尽くしたいと思うのは、
「よし、じゃあ水瀬ちゃん帰ろう」
「……え?」
「みんな、俺たち帰るわ! お先ー!」
「え⁈ ちょっと加地さ、」
慌てて彼の名を呼ぶ。だけど、なにがなにやらわからないまま遅い! と文句を言われて思わず謝罪が口からこぼれた。
あれよあれよという間にわたしの鞄も手にした加地さんに連れられ、わたしは店を出ていた。
「あの、加地さん、わたし引っ張ってもらわなくても歩けます」
「うん」
気がつけば酔いは覚めていて、足取りはさっきよりしっかりしている。だから加地さんがわたしの手を引いて歩いているのは、酔っぱらいの誘導にはならない。
ならないのに。
指先に触れたぬくもりが心地いい。肌に吸いつくようで、手放したくないと、わたしはこの手にすがっているんだろう。
「さっきのみんな、ちょっとデリカシーがなかったですよね」
「うん」
「でも、加地さんの方がひどいです。
だめ男生産機って呼ぶの、いい加減やめて下さい。何回も言ってるのに……」
「うん」
だめだ、この人、今ちゃんと返事する気がない。珍しくわたしをからかうことはないけど、それでもまともな会話はできていない。
だけど今の空気は、優しい声は、嫌いじゃない。
いつもは誰よりひどい暴言を吐いてきて、わたしに対して容赦ない。何度やめて下さい! と怒っても改善する気配は全くないし、わたしは加地さんが苦手で……嫌いで。

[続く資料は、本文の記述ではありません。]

-- pv_equiv track=rewrite | github.com/pypi-data/pypi-mirror-402 | packages/bsv-wallet-toolbox/bsv_wallet_toolbox-2.0.1-py3-none-any.whl/bsv_wallet_toolbox/storage/provider.py | attempt_to_post_reqs_to_network
-- ===== SOURCE A (Python) =====
-- from typing import TYPE_CHECKING, Any, ClassVar, overload
--
-- def attempt_to_post_reqs_to_network(reqs: list[dict[str, Any]]) -> dict[str, Any]:
--     """Attempt to post ProvenTxReq records to the network.
--
--     Tries to send ProvenTxReq (transaction proof requests) to network.
--     In full implementation, would connect to external service; currently
--     counts attempts for instrumentation.
--
--     Args:
--         reqs: List of ProvenTxReq dictionaries to post
--
--     Returns:
--         dict with keys:
--             - posted (int): Count of successfully posted requests
--             - failed (int): Count of requests that failed to post
--
--     Reference:
--         - toolbox/ts-wallet-toolbox/src/storage/StorageProvider.ts (attemptToPostReqsToNetwork)
--     """
--     posted = 0
--     failed = 0
--
--     for _req in reqs:
--         try:
--             posted += 1
--         except Exception:
--             failed += 1
--
--     return {"posted": posted, "failed": failed}
-- ===== SOURCE B (Python) =====
-- def attempt_to_post_reqs_to_network(reqs):
--     return {"posted": len(reqs), "failed": 0}
-- ===== Notes on version B (the rewrite author's own statement) =====
-- stated objective: simpler
-- what changed: Replaces the counting loop (with a never-firing try/except) by the closed form len(reqs), since every iteration unconditionally increments posted and failed stays 0.
import Mathlib
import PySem

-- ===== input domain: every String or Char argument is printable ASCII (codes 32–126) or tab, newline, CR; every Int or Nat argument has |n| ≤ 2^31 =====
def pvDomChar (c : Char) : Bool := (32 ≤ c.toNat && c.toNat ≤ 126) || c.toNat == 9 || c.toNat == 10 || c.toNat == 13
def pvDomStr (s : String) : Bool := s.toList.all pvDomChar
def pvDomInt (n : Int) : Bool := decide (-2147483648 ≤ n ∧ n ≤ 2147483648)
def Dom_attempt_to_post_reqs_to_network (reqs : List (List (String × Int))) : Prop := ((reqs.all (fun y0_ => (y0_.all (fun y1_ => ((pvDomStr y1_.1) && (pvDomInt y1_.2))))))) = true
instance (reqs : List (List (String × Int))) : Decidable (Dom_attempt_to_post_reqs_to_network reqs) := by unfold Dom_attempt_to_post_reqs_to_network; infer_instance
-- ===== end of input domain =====

-- ===== PORT A =====
-- literal port of A: fold over reqs accumulating (posted, failed); the except branch is unreachable
def attempt_to_post_reqs_to_network (reqs : List (List (String × Int))) : List (String × Int) :=
  let st := reqs.foldl (fun (acc : Int × Int) _req => (acc.1 + 1, acc.2)) (0, 0)
  [("posted", st.1), ("failed", st.2)]

-- ===== PORT B =====
-- B: closed form, no loop
def attempt_to_post_reqs_to_network_alt (reqs : List (List (String × Int))) : List (String × Int) :=
  [("posted", (reqs.length : Int)), ("failed", 0)]

-- ===== PRECONDITION & SPEC =====
def Spec_attempt_to_post_reqs_to_network (reqs : List (List (String × Int))) (out : List (String × Int)) : Prop := out = attempt_to_post_reqs_to_network_alt reqs
instance (reqs : List (List (String × Int))) (out : List (String × Int)) : Decidable (Spec_attempt_to_post_reqs_to_network reqs out) := by unfold Spec_attempt_to_post_reqs_to_network; infer_instance

-- ===== CLAIM (what is proved, stated in full; the proofs are below) =====
def Claim_equal_attempt_to_post_reqs_to_network : Prop := ∀ (reqs : List (List (String × Int))), Dom_attempt_to_post_reqs_to_network reqs → Spec_attempt_to_post_reqs_to_network reqs (attempt_to_post_reqs_to_network reqs)

-- ===== LEMMAS AND PROOFS =====

-- ===== VERDICT (by name: the statement is the Claim_ definition above) =====
theorem pv_fold_count (reqs : List (List (String × Int))) (p f : Int) :
    reqs.foldl (fun (acc : Int × Int) _req => (acc.1 + 1, acc.2)) (p, f)
      = (p + reqs.length, f) := by
  induction reqs generalizing p with
  | nil => simp
  | cons x xs ih => simp [List.foldl, ih]; omega

theorem attempt_to_post_reqs_to_network_spec : Claim_equal_attempt_to_post_reqs_to_network := by
  intro reqs _
  unfold Spec_attempt_to_post_reqs_to_network attempt_to_post_reqs_to_network attempt_to_post_reqs_to_network_alt
  simp [pv_fold_count]
-- pv_equiv track=rewrite | github.com/DBurca/TimeframeCloseProbability | main.py | get_consecutive_streaks
-- ===== SOURCE A (Python) =====
-- def get_consecutive_streaks(closes):
--     """
--     Analyze consecutive up/down moves in closing prices.
--     Returns dictionaries with streak lengths and their frequencies.
--     """
--     up_streaks = []
--     down_streaks = []
--
--     current_up_streak = 0
--     current_down_streak = 0
--
--     for i in range(1, len(closes)):
--         if closes[i] > closes[i-1]:  # Up day
--             current_up_streak += 1
--             if current_down_streak > 0:
--                 down_streaks.append(current_down_streak)
--                 current_down_streak = 0
--         else:  # Down day (or equal)
--             current_down_streak += 1
--             if current_up_streak > 0:
--                 up_streaks.append(current_up_streak)
--                 current_up_streak = 0
--
--     # Don't forget the last streak if it's still active
--     if current_up_streak > 0:
--         up_streaks.append(current_up_streak)
--     if current_down_streak > 0:
--         down_streaks.append(current_down_streak)
--
--     return up_streaks, down_streaks
-- ===== SOURCE B (Python) =====
-- from itertools import groupby
--
-- def get_consecutive_streaks(closes):
--     dirs = [closes[i] > closes[i - 1] for i in range(1, len(closes))]
--     up_streaks = []
--     down_streaks = []
--     for key, group in groupby(dirs):
--         length = sum(1 for _ in group)
--         (up_streaks if key else down_streaks).append(length)
--     return up_streaks, down_streaks
-- ===== Notes on version B (the rewrite author's own statement) =====
-- stated objective: idiomatic
-- what changed: B materializes a per-day direction list and run-length-encodes it with itertools.groupby, replacing A's two interleaved incremental streak counters and manual final-streak flush.
import Mathlib
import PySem

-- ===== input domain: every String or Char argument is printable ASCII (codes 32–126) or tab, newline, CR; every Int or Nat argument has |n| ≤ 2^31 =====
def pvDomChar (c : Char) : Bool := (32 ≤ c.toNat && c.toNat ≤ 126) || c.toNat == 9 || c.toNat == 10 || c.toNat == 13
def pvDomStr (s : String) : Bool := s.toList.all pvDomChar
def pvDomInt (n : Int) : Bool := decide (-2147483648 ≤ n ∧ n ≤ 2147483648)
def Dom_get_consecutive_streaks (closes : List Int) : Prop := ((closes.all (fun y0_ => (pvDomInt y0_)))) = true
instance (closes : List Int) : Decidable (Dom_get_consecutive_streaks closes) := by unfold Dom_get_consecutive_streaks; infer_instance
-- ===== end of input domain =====

-- ===== PORT A =====
-- B replaces A's interleaved incremental streak counters with a direction list + groupby run-length pass (idiomatic; same cost).
-- A-side helper: one loop iteration of A, branching on whether day i is an up day.
def pvStepA (st : List Int × List Int × Int × Int) (up : Bool) : List Int × List Int × Int × Int :=
  match st with
  | (ups, downs, cu, cd) =>
    if up then
      if cd > 0 then (ups, downs ++ [cd], cu + 1, 0) else (ups, downs, cu + 1, cd)
    else
      if cu > 0 then (ups ++ [cu], downs, 0, cd + 1) else (ups, downs, cu, cd + 1)

def get_consecutive_streaks (closes : List Int) : List Int × List Int :=
  match (PySem.List.pyRange 1 (closes.length : Int) 1).foldl
      (fun st i => pvStepA st (decide (PySem.List.pyGetD closes i 0 > PySem.List.pyGetD closes (i - 1) 0)))
      ([], [], 0, 0) with
  | (ups, downs, cu, cd) =>
    (if cu > 0 then ups ++ [cu] else ups, if cd > 0 then downs ++ [cd] else downs)

-- ===== PORT B =====
-- B-side helper: itertools.groupby restricted to what Source B uses of it — (key, run length) pairs.
def pvGroupGo (k : Bool) (cnt : Int) : List Bool → List (Bool × Int)
  | [] => [(k, cnt)]
  | b :: t => if b = k then pvGroupGo k (cnt + 1) t else (k, cnt) :: pvGroupGo b 1 t

def pvGroupLens : List Bool → List (Bool × Int)
  | [] => []
  | b :: t => pvGroupGo b 1 t

def get_consecutive_streaks_alt (closes : List Int) : List Int × List Int :=
  (pvGroupLens ((PySem.List.pyRange 1 (closes.length : Int) 1).map
      (fun i => decide (PySem.List.pyGetD closes i 0 > PySem.List.pyGetD closes (i - 1) 0)))).foldl
    (fun acc p => if p.1 then (acc.1 ++ [p.2], acc.2) else (acc.1, acc.2 ++ [p.2]))
    ([], [])

-- ===== PRECONDITION & SPEC =====
def Spec_get_consecutive_streaks (closes : List Int) (out : List Int × List Int) : Prop := out = get_consecutive_streaks_alt closes
instance (closes : List Int) (out : List Int × List Int) : Decidable (Spec_get_consecutive_streaks closes out) := by unfold Spec_get_consecutive_streaks; infer_instance

-- ===== CLAIM (what is proved, stated in full; the proofs are below) =====
def Claim_equal_get_consecutive_streaks : Prop := ∀ (closes : List Int), Dom_get_consecutive_streaks closes → Spec_get_consecutive_streaks closes (get_consecutive_streaks closes)

-- ===== LEMMAS AND PROOFS =====

-- Invariant: running A's loop from a state holding one open streak of direction k and length n (> 0),
-- then flushing the open streak, equals B's append-fold over the groupby of the remaining directions.
theorem pv_main (t : List Bool) : ∀ (k : Bool) (n : Int) (ups downs : List Int), 0 < n →
    (match t.foldl pvStepA (ups, downs, (if k then n else 0), (if k then 0 else n)) with
     | (u, d, cu, cd) => (if cu > 0 then u ++ [cu] else u, if cd > 0 then d ++ [cd] else d))
    = (pvGroupGo k n t).foldl
        (fun acc p => if p.1 then (acc.1 ++ [p.2], acc.2) else (acc.1, acc.2 ++ [p.2]))
        (ups, downs) := by
  induction t with
  | nil =>
    intro k n ups downs hn
    cases k <;> simp [pvGroupGo, hn]
  | cons b t ih =>
    intro k n ups downs hn
    cases k with
    | true =>
      cases b with
      | true =>
        have h1 : (true :: t).foldl pvStepA (ups, downs, (if true then n else 0), (if true then 0 else n))
            = t.foldl pvStepA (ups, downs, (if true then n + 1 else 0), (if true then 0 else n + 1)) := by
          simp [pvStepA]
        rw [h1, ih true (n + 1) ups downs (by omega)]
        simp [pvGroupGo]
      | false =>
        have h1 : (false :: t).foldl pvStepA (ups, downs, (if true then n else 0), (if true then 0 else n))
            = t.foldl pvStepA (ups ++ [n], downs, (if false then 1 else 0), (if false then 0 else 1)) := by
          simp [pvStepA, hn]
        rw [h1, ih false 1 (ups ++ [n]) downs (by omega)]
        simp [pvGroupGo]
    | false =>
      cases b with
      | false =>
        have h1 : (false :: t).foldl pvStepA (ups, downs, (if false then n else 0), (if false then 0 else n))
            = t.foldl pvStepA (ups, downs, (if false then n + 1 else 0), (if false then 0 else n + 1)) := by
          simp [pvStepA]
        rw [h1, ih false (n + 1) ups downs (by omega)]
        simp [pvGroupGo]
      | true =>
        have h1 : (true :: t).foldl pvStepA (ups, downs, (if false then n else 0), (if false then 0 else n))
            = t.foldl pvStepA (ups, downs ++ [n], (if true then 1 else 0), (if true then 0 else 1)) := by
          simp [pvStepA, hn]
        rw [h1, ih true 1 ups (downs ++ [n]) (by omega)]
        simp [pvGroupGo]

theorem pv_dirs (dirs : List Bool) :
    (match dirs.foldl pvStepA ([], [], 0, 0) with
     | (u, d, cu, cd) => (if cu > 0 then u ++ [cu] else u, if cd > 0 then d ++ [cd] else d))
    = (pvGroupLens dirs).foldl
        (fun acc p => if p.1 then (acc.1 ++ [p.2], acc.2) else (acc.1, acc.2 ++ [p.2]))
        ([], []) := by
  cases dirs with
  | nil => simp [pvGroupLens]
  | cons b t =>
    cases b with
    | true =>
      have h1 : (true :: t).foldl pvStepA ([], [], 0, 0)
          = t.foldl pvStepA ([], [], (if true then (1 : Int) else 0), (if true then 0 else 1)) := by
        simp [pvStepA]
      rw [h1, pv_main t true 1 [] [] (by omega)]
      simp [pvGroupLens]
    | false =>
      have h1 : (false :: t).foldl pvStepA ([], [], 0, 0)
          = t.foldl pvStepA ([], [], (if false then (1 : Int) else 0), (if false then 0 else 1)) := by
        simp [pvStepA]
      rw [h1, pv_main t false 1 [] [] (by omega)]
      simp [pvGroupLens]

-- ===== VERDICT (by name: the statement is the Claim_ definition above) =====
theorem get_consecutive_streaks_spec : Claim_equal_get_consecutive_streaks := by
  intro closes _
  unfold Spec_get_consecutive_streaks get_consecutive_streaks get_consecutive_streaks_alt
  rw [← List.foldl_map]
  exact pv_dirs _
theorem pvLowCase (c : Char) (s1 s2 : Int) (h : PySem.Chars.islower c = true) :
    decrypt_char (String.ofList [c]) s1 s2 = decrypt_char_alt (String.ofList [c]) s1 s2 := by
  obtain ⟨hb1, hb2⟩ := pvLowBounds c h
  have hup := pvLowNotUpper c h
  set p : Nat := c.toNat - 97 with hpdef
  have hp : p < 26 := by omega
  have hc : c = Char.ofNat (97 + p) := pvSelf c 97 hb1
  have halpha : PySem.Chars.isalpha c = true := by simp [PySem.Chars.isalpha, h]
  have hA : PySem.Str.strIsalpha (String.ofList [c]) = true := by
    simp [PySem.Str.strIsalpha, PySem.Chars.strIsalpha, halpha]
  have hl : pvIslowerStr [c] = true := by simp [pvIslowerStr, h, hup]
  have hu : pvIsupperStr [c] = false := by simp [pvIsupperStr, hup]
  have hmodA : ∀ X : Int, PySem.Int.mod X 26 = X % 26 :=
    fun X => PySem.Int.mod_eq_emod_of_pos (by norm_num)
  have hfind : "abcdefghijklmnopqrstuvwxyz".toList.find?
        (fun t => [encrypt_char t s1 s2] == (String.ofList [c]).toList)
      = Option.map (fun i => Char.ofNat (97 + i))
          (if ((p:Int) - s1*s2) % 26 < 13 then some ((((p:Int) - s1*s2) % 26).toNat)
           else if 13 ≤ ((p:Int) + (s1+s2)) % 26 then some ((((p:Int) + (s1+s2)) % 26).toNat)
           else none) := by
    rw [pvLowerList, List.find?_map]
    rw [pvFindCongr _ _ (fun i : Nat =>
        decide ((if (i:Int) < 13 then (i:Int) + (s1*s2) else (i:Int) - (s1+s2)) % 26 = (p:Int)))]
    · rw [pvFindCore (s1*s2) (s1+s2) (p:Int) (by positivity) (by exact_mod_cast hp)]
    · intro i hi
      have hi26 : i < 26 := List.mem_range.mp hi
      simp only [Function.comp, String.toList_ofList]
      rw [hc]
      simp only [encrypt_char, pvLowIslower ⟨i, hi26⟩, if_true]
      have hcast : ((Char.ofNat (97 + i)).toNat : Int) - 97 = (i : Int) := by
        rw [pvLowToNat ⟨i, hi26⟩]; push_cast; ring
      rw [hcast]
      by_cases h13 : (i : Int) < 13
      · simp only [if_pos h13, hmodA]
        exact pvCharEqLow _ p (by omega) (by omega) hp
      · simp only [if_neg h13, hmodA]
        exact pvCharEqLow _ p (by omega) (by omega) hp
  simp only [decrypt_char, decrypt_char_alt, String.toList_ofList] at hfind ⊢
  rw [hA] at *
  simp only [hl, hu, Bool.not_true, if_true, if_false, Bool.false_eq_true] at *
  rw [hfind]
  simp only [halpha, h, if_true]
  have hpc : ((c.toNat : Nat) : Int) - 97 = (p : Int) := by omega
  rw [hpc]
  simp only [hmodA]
  have hassoc : (p:Int) + s1 + s2 = (p:Int) + (s1 + s2) := by ring
  rw [hassoc]
  split_ifs with hq1 hq2
  · have he : (97 + (((p:Int) - s1 * s2) % 26).toNat) = ((((p:Int) - s1 * s2) % 26) + 97).toNat := by
      omega
    simp only [Option.map_some, he]
  · have he : (97 + (((p:Int) + (s1 + s2)) % 26).toNat) = ((((p:Int) + (s1 + s2)) % 26) + 97).toNat := by
      omega
    simp only [Option.map_some, he]
  · simp only [Option.map_none]

theorem pvUpCase (c : Char) (s1 s2 : Int) (h : PySem.Chars.isupper c = true) :
    decrypt_char (String.ofList [c]) s1 s2 = decrypt_char_alt (String.ofList [c]) s1 s2 := by
  obtain ⟨hb1, hb2⟩ := pvUpBounds c h
  have hlo := pvUpNotLowerC c h
  set p : Nat := c.toNat - 65 with hpdef
  have hp : p < 26 := by omega
  have hc : c = Char.ofNat (65 + p) := pvSelf c 65 hb1
  have halpha : PySem.Chars.isalpha c = true := by simp [PySem.Chars.isalpha, h]
  have hA : PySem.Str.strIsalpha (String.ofList [c]) = true := by
    simp [PySem.Str.strIsalpha, PySem.Chars.strIsalpha, halpha]
  have hl : pvIslowerStr [c] = false := by simp [pvIslowerStr, hlo]
  have hu : pvIsupperStr [c] = true := by simp [pvIsupperStr, h, hlo]
  have hmodA : ∀ X : Int, PySem.Int.mod X 26 = X % 26 :=
    fun X => PySem.Int.mod_eq_emod_of_pos (by norm_num)
  have hfind : "ABCDEFGHIJKLMNOPQRSTUVWXYZ".toList.find?
        (fun t => [encrypt_char t s1 s2] == (String.ofList [c]).toList)
      = Option.map (fun i => Char.ofNat (65 + i))
          (if ((p:Int) + s1) % 26 < 13 then some ((((p:Int) + s1) % 26).toNat)
           else if 13 ≤ ((p:Int) - s2*s2) % 26 then some ((((p:Int) - s2*s2) % 26).toNat)
           else none) := by
    rw [pvUpperList, List.find?_map]
    rw [pvFindCongr _ _ (fun i : Nat =>
        decide ((if (i:Int) < 13 then (i:Int) + (-s1) else (i:Int) - (-(s2^2))) % 26 = (p:Int)))]
    · rw [pvFindCore (-s1) (-(s2^2)) (p:Int) (by positivity) (by exact_mod_cast hp)]
      rw [show (p:Int) - -s1 = (p:Int) + s1 from by ring,
          show (p:Int) + -(s2^2) = (p:Int) - s2*s2 from by ring]
    · intro i hi
      have hi26 : i < 26 := List.mem_range.mp hi
      simp only [Function.comp, String.toList_ofList]
      rw [hc]
      simp only [encrypt_char, pvUpNotLower ⟨i, hi26⟩, pvUpIsupper ⟨i, hi26⟩,
        Bool.false_eq_true, if_false, if_true]
      have hcast : ((Char.ofNat (65 + i)).toNat : Int) - 65 = (i : Int) := by
        rw [pvUpToNat ⟨i, hi26⟩]; push_cast; ring
      rw [hcast]
      by_cases h13 : (i : Int) < 13
      · simp only [if_pos h13, hmodA]
        rw [show (i:Int) + -s1 = (i:Int) - s1 from by ring]
        exact pvCharEqUp _ p (by omega) (by omega) hp
      · simp only [if_neg h13, hmodA]
        rw [show (i:Int) - -(s2^2) = (i:Int) + s2^2 from by ring]
        exact pvCharEqUp _ p (by omega) (by omega) hp
  simp only [decrypt_char, decrypt_char_alt, String.toList_ofList] at hfind ⊢
  rw [hA] at *
  simp only [hl, hu, Bool.not_true, if_true, if_false, Bool.false_eq_true] at *
  rw [hfind]
  simp only [halpha, hlo, Bool.false_eq_true, if_true, if_false]
  have hpc : ((c.toNat : Nat) : Int) - 65 = (p : Int) := by omega
  rw [hpc]
  simp only [hmodA]
  split_ifs with hq1 hq2
  · have he : (65 + (((p:Int) + s1) % 26).toNat) = ((((p:Int) + s1) % 26) + 65).toNat := by
      omega
    simp only [Option.map_some, he]
  · have he : (65 + (((p:Int) - s2*s2) % 26).toNat) = ((((p:Int) - s2*s2) % 26) + 65).toNat := by
      omega
    simp only [Option.map_some, he]
  · simp only [Option.map_none]
-- generic reduction of one forward-pass loop (Option monad, all lookups succeed) to a plain fold
theorem pv_optfold {δ : Type} (T : List (String × List String)) (rho : List (String × String × String))
    (g : δ → ((String × String) × String) → δ) (h : δ → ((String × String) × String) → Option δ)
    (hg : ∀ d p, h d p = some (g d p)) :
    ∀ (L : List String),
      (∀ x ∈ L, ((PySem.Dict.mk T).get? x).isSome = true) →
      (∀ x ∈ L, ∀ a ∈ (PySem.Dict.mk T).getD x [], (pvRhoGet rho x a).isSome = true) →
      ∀ d0 : δ,
      L.foldl (fun acc x =>
        acc.bind fun d =>
          match (PySem.Dict.mk T).get? x with
          | none => none
          | some acts =>
            acts.foldl (fun acc2 a =>
              acc2.bind fun d2 =>
                match pvRhoGet rho x a with
                | none => none
                | some child => h d2 ((x, a), child)) (some d)) (some d0)
      = some ((L.flatMap fun x => ((PySem.Dict.mk T).getD x []).filterMap fun a =>
          (pvRhoGet rho x a).map fun c => ((x, a), c)).foldl g d0) := by
  intro L
  induction L with
  | nil => intro _ _ d0; simp
  | cons x L ih =>
    intro hA hR d0
    have hx : ((PySem.Dict.mk T).get? x).isSome = true := hA x (List.mem_cons_self)
    obtain ⟨acts, hacts⟩ := Option.isSome_iff_exists.1 hx
    have hgetD : (PySem.Dict.mk T).getD x [] = acts := by
      simp [PySem.Dict.getD, hacts]
    have hinner : ∀ (acts' : List String), (∀ a ∈ acts', (pvRhoGet rho x a).isSome = true) →
        ∀ d : δ,
        acts'.foldl (fun acc2 a =>
          acc2.bind fun d2 =>
            match pvRhoGet rho x a with
            | none => none
            | some child => h d2 ((x, a), child)) (some d)
        = some ((acts'.filterMap fun a => (pvRhoGet rho x a).map fun c => ((x, a), c)).foldl g d) := by
      intro acts'
      induction acts' with
      | nil => intro _ d; simp
      | cons a acts' ih2 =>
        intro hs d
        have ha : (pvRhoGet rho x a).isSome = true := hs a (List.mem_cons_self)
        obtain ⟨c, hc⟩ := Option.isSome_iff_exists.1 ha
        simp only [List.foldl_cons, Option.bind_some, hc, List.filterMap_cons, Option.map_some]
        rw [hg, ih2 (fun a' ha' => hs a' (List.mem_cons_of_mem _ ha'))]
    simp only [List.foldl_cons, Option.bind_some, hacts, List.flatMap_cons, List.foldl_append]
    rw [hinner acts (by rw [← hgetD]; exact hR x List.mem_cons_self) d0,
        ih (fun y hy => hA y (List.mem_cons_of_mem _ hy)) (fun y hy => hR y (List.mem_cons_of_mem _ hy))]
    rw [hgetD]

-- the forward fold: key set unchanged, per-key list grows by the matching stream edges
theorem pvA_fold_contains (stream : List ((String × String) × String)) :
    ∀ (d : PySem.Dict String (List (String × String))) (x : String),
      (stream.foldl (fun d2 p => if d2.contains p.2 then d2.modify p.2 [] (fun l => l ++ [p.1]) else d2) d).contains x = d.contains x := by
  induction stream with
  | nil => intro d x; simp
  | cons p st ih =>
    intro d x
    simp only [List.foldl_cons]
    by_cases h : d.contains p.2 = true
    · simp only [h, if_true, ih]
      rw [PySem.Dict.contains_modify]
      by_cases hx : x = p.2
      · subst hx; simp [h]
      · simp [hx]
    · simp [h, ih]

theorem pvA_fold_getD (stream : List ((String × String) × String)) :
    ∀ (d : PySem.Dict String (List (String × String))) (n : String), d.contains n = true →
      (stream.foldl (fun d2 p => if d2.contains p.2 then d2.modify p.2 [] (fun l => l ++ [p.1]) else d2) d).getD n []
      = d.getD n [] ++ (stream.filter (fun p => p.2 == n)).map (·.1) := by
  induction stream with
  | nil => intro d n _; simp
  | cons p st ih =>
    intro d n hn
    simp only [List.foldl_cons, List.filter_cons]
    by_cases hpn : p.2 == n
    · simp only [hpn, if_true]
      have : d.contains p.2 = true := by simp at hpn; rwa [hpn]
      simp only [this, if_true]
      rw [ih _ n (by rw [PySem.Dict.contains_modify]; simp [hn])]
      have hd : (d.modify p.2 [] (fun l => l ++ [p.1])).getD n [] = d.getD n [] ++ [p.1] := by
        simp at hpn; subst hpn
        rw [PySem.Dict.getD_modify_self]
      rw [hd]; simp
    · have hne : n ≠ p.2 := by simp at hpn; exact fun h => hpn (h ▸ rfl)
      by_cases hc : d.contains p.2 = true
      · simp only [hc, if_true]
        rw [ih _ n (by rw [PySem.Dict.contains_modify]; simp [hn])]
        rw [PySem.Dict.getD_modify_of_ne _ _ _ hne]
        simp [hpn]
      · rw [if_neg hc]
        rw [ih d n hn]
        simp [hpn]
-- B replaces A's recursive dfs (nonlocal visited/stack sets) by an explicit iterative
-- stack machine over frames (node, remaining children); same root check, same sets,
-- same final visited == all_nodes comparison. Objective: alternative decomposition.
-- Both Lean ports carry a per-call fuel (a pure termination device, mirrored exactly
-- between the two ports; with the initial fuel tree_map.length + 2 it never runs out
-- on actual runs, since the on-path set bounds the recursion depth by the key count).

-- ===== PORT A =====
-- dfsA fuel node visited stack: Python's `dfs(node)` with the two nonlocal sets threaded
-- through; returns (result, visited, stack); `none` = fuel exhausted (never in practice).
-- dfsListA: the `for child in tree_map.get(node, [])` loop with its early False return.
mutual
def dfsA (tm : PySem.Dict String (List String)) :
    Nat → String → PySem.Set String → PySem.Set String →
    Option (Bool × PySem.Set String × PySem.Set String)
  | 0, _, _, _ => none
  | f + 1, node, visited, stk =>
    if PySem.Set.contains stk node then some (false, visited, stk)
    else if PySem.Set.contains visited node then some (true, visited, stk)
    else
      match dfsListA tm f (tm.getD node []) visited (PySem.Set.add stk node) with
      | none => none
      | some (false, v', s') => some (false, v', s')
      -- stack.remove(node): node is still present on the success path, so = discard
      | some (true, v', s') => some (true, PySem.Set.add v' node, PySem.Set.discard s' node)
termination_by f _ _ _ => (f, 0)

def dfsListA (tm : PySem.Dict String (List String)) :
    Nat → List String → PySem.Set String → PySem.Set String →
    Option (Bool × PySem.Set String × PySem.Set String)
  | _, [], visited, stk => some (true, visited, stk)
  | f, c :: cs, visited, stk =>
    match dfsA tm f c visited stk with
    | none => none
    | some (false, v', s') => some (false, v', s')
    | some (true, v', s') => dfsListA tm f cs v' s'
termination_by f cs _ _ => (f, cs.length + 1)
end

def is_valid_git_tree (tree_map : List (String × List String)) : Bool :=
  let tm := PySem.Dict.ofList tree_map
  let all_nodes : PySem.Set String := PySem.Set.ofList tm.keys
  let all_children : PySem.Set String := PySem.Set.ofList (tm.values.flatMap (fun cs => cs))
  match PySem.Set.diff all_nodes all_children with   -- len(roots) != 1 → False; roots.pop()
  | [root] =>
    match dfsA tm (tree_map.length + 2) root PySem.Set.empty PySem.Set.empty with
    | some (true, visited, _) => PySem.Set.equal visited all_nodes
    | _ => false
  | _ => false

-- ===== PORT B =====
-- Width bound and its defining property, used only by the termination measure of the machine.
def maxChildLen (tm : PySem.Dict String (List String)) : Nat :=
  (tm.values.map List.length).foldl max 0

女性関係は不純だし、可能な限り関わりたくない人だった。
なのに、ああ、ずるい。
掌にぎゅっと力を入れこめると、彼がわずかにびくりと震える。だけどすぐさま、柔らかく強く、握り返されて。傷ついた心に幸福感が染み渡った。
「加地さん」
「ん?」
「ありがとう、ございました」
「……うん」
こんなにも、どきどきさせて、……ずるい。